**DIRECTIONS**
Among the records that follow, set down only the lines from the one containing "(PySem.Chars.endswith_iff _ _).mp hb" to the one containing "-- B on the empty line", both included, exactly.

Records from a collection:
◆ ◆ ◆
-- B's cut position equals A's min-of-finds (posA nonempty case), and the full length otherwise
lemma cut_eq (markers : List (List Char)) (x : List Char) :
    PySem.Chars.slice x none (some ((scanB markers x : Nat) : Int)) = lineA markers x := by
  unfold lineA
  by_cases hP : posA markers x = []
  · rw [if_pos (by rw [PySem.List.sorted_eq_nil_iff]; exact hP)]
    have hfull : scanB markers x = x.length := by
      rcases Nat.lt_or_ge (scanB markers x) x.length with hlt | hge
      · obtain ⟨m, hm, hpref⟩ := scanB_hit markers x hlt
        have hin : PySem.Chars.isIn m x = true :=
          (PySem.Chars.exists_prefix_drop_iff_isIn m x).mp ⟨_, hpref⟩
        have : PySem.Chars.find x m ∈ posA markers x := by
          rw [posA_eq]
          exact List.mem_filterMap.mpr ⟨m, hm, by rw [if_pos hin]⟩
        rw [hP] at this
        simp at this
      · exact le_antisymm (scanB_le markers x) hge
    rw [hfull, PySem.Chars.slice_eq_listSlice, PySem.List.slice_to_natCast, List.take_length]
  · rw [if_neg (show ¬PySem.List.sorted (posA markers x) id = [] from
        fun hc => hP ((PySem.List.sorted_eq_nil_iff _ _ _).mp hc)), sortedHead_eq_min _ hP]
    obtain ⟨m0, hm0⟩ : ∃ m0, PySem.List.min? (posA markers x) id = some m0 := by
      cases hmm : PySem.List.min? (posA markers x) id with
      | some m0 => exact ⟨m0, rfl⟩
      | none => exact absurd ((PySem.List.min?_eq_none_iff _ id).mp hmm) hP
    rw [hm0, Option.getD_some]
    obtain ⟨m, hm, hin, hfind⟩ := posA_elim markers x m0 (PySem.List.min?_mem hm0)
    have h0 : (0 : Int) ≤ m0 := by
      rw [← hfind]
      exact (PySem.Chars.find_nonneg_iff x m).mpr ((PySem.Chars.isIn_iff_infix m x).mp hin)
    have hspec := PySem.Chars.find_spec (s := x) (sub := m) (by rw [hfind]; exact h0)
    -- scanB ≤ m0.toNat: m begins at m0, and nothing begins strictly before scanB
    have hle1 : scanB markers x ≤ m0.toNat := by
      by_contra hcon
      push Not at hcon
      exact scanB_not_before markers x m0.toNat hcon m hm (by rw [← hfind]; exact hspec.1)
    -- m0.toNat ≤ scanB: otherwise scanB stops early at a marker whose find would beat the min
    have hle2 : m0.toNat ≤ scanB markers x := by
      by_contra hcon
      push Not at hcon
      have hlen : m0 ≤ (x.length : Int) := hfind ▸ PySem.Chars.find_le_length x m
      have hlt : scanB markers x < x.length := by omega
      obtain ⟨m', hm', hp'⟩ := scanB_hit markers x hlt
      have hin' : PySem.Chars.isIn m' x = true :=
        (PySem.Chars.exists_prefix_drop_iff_isIn m' x).mp ⟨_, hp'⟩
      have hmem' : PySem.Chars.find x m' ∈ posA markers x := by
        rw [posA_eq]
        exact List.mem_filterMap.mpr ⟨m', hm', by rw [if_pos hin']⟩
      have h0' : (0 : Int) ≤ PySem.Chars.find x m' :=
        (PySem.Chars.find_nonneg_iff x m').mpr ((PySem.Chars.isIn_iff_infix m' x).mp hin')
      have hspec' := PySem.Chars.find_spec (s := x) (sub := m') h0'
      have hfle : (PySem.Chars.find x m').toNat ≤ scanB markers x := by
        by_contra hc2
        push Not at hc2
        exact hspec'.2 (scanB markers x) hc2 hp'
      have hminle : m0 ≤ PySem.Chars.find x m' := PySem.List.min?_id_le hm0 _ hmem'
      omega
    have : ((scanB markers x : Nat) : Int) = m0 := by omega
    rw [this]

-- stripping one trailing space: B's endswith form equals A's pyGet?(-1) form
lemma strip_eq (y : List Char) :
    (if PySem.Chars.endswith y [' '] then PySem.Chars.slice y none (some (-1)) else y)
    = stripA y := by
  unfold stripA
  rcases List.eq_nil_or_concat y with rfl | ⟨t, a, rfl⟩
  · simp [PySem.Chars.endswith]
  · rw [List.concat_eq_append]
    have hget : PySem.List.pyGet? (t ++ [a]) (-1) = some a := by
      rw [PySem.List.pyGet?_neg_one, List.getLast?_concat]
    by_cases ha : a = ' '
    · subst ha
      rw [if_pos ((PySem.Chars.endswith_iff _ _).mpr ⟨t, rfl⟩)]
      simp [hget]
    · have hend : PySem.Chars.endswith (t ++ [a]) [' '] = false := by
        rcases hb : PySem.Chars.endswith (t ++ [a]) [' '] with _ | _
        · rfl
        · obtain ⟨u, hu⟩ := (PySem.Chars.endswith_iff _ _).mp hb
          have := congrArg List.getLast? hu
          rw [List.getLast?_concat, List.getLast?_concat] at this
          exact absurd (Option.some_injective _ this).symm ha
      rw [hend]
      simp [hget, ha]

-- B's per-line function equals A's per-line pipeline
lemma line_eq (markers : List (List Char)) (x : List Char) :
    solutionB_line markers x = stripA (lineA markers x) := by
  unfold solutionB_line
  rw [cut_eq, strip_eq]

-- B on the empty line
lemma B_line_nil (markers : List (List Char)) : solutionB_line markers [] = [] := by
  simp only [solutionB_line, scanB]
  decide

-- ===== VERDICT (by name: the statement is the Claim_ definition above) =====
theorem solution_spec : Claim_equal_solution := by
  intro string markers _
  unfold Spec_solution solution solution_alt
  by_cases h0 : PySem.Str.len string = 0
  · rw [if_pos h0]
    have hnil : string.toList = [] := by
      have := PySem.Str.len_eq string
      rw [h0] at this
      exact List.eq_nil_of_length_eq_zero (by omega)
    rw [hnil, show PySem.Chars.splitOn [] ['\n'] = [[]] from by decide,
      List.map_singleton]
    rw [B_line_nil, PySem.Chars.join_singleton]
  · rw [if_neg h0, core_eq]
    congr 2
    apply List.map_congr_left
    intro x _
    exact (line_eq _ x).symm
◆ ◆ ◆
**TASK OUTPUT**
        · obtain ⟨u, hu⟩ := (PySem.Chars.endswith_iff _ _).mp hb
          have := congrArg List.getLast? hu
          rw [List.getLast?_concat, List.getLast?_concat] at this
          exact absurd (Option.some_injective _ this).symm ha
      rw [hend]
      simp [hget, ha]

-- B's per-line function equals A's per-line pipeline
lemma line_eq (markers : List (List Char)) (x : List Char) :
    solutionB_line markers x = stripA (lineA markers x) := by
  unfold solutionB_line
  rw [cut_eq, strip_eq]

-- B on the empty line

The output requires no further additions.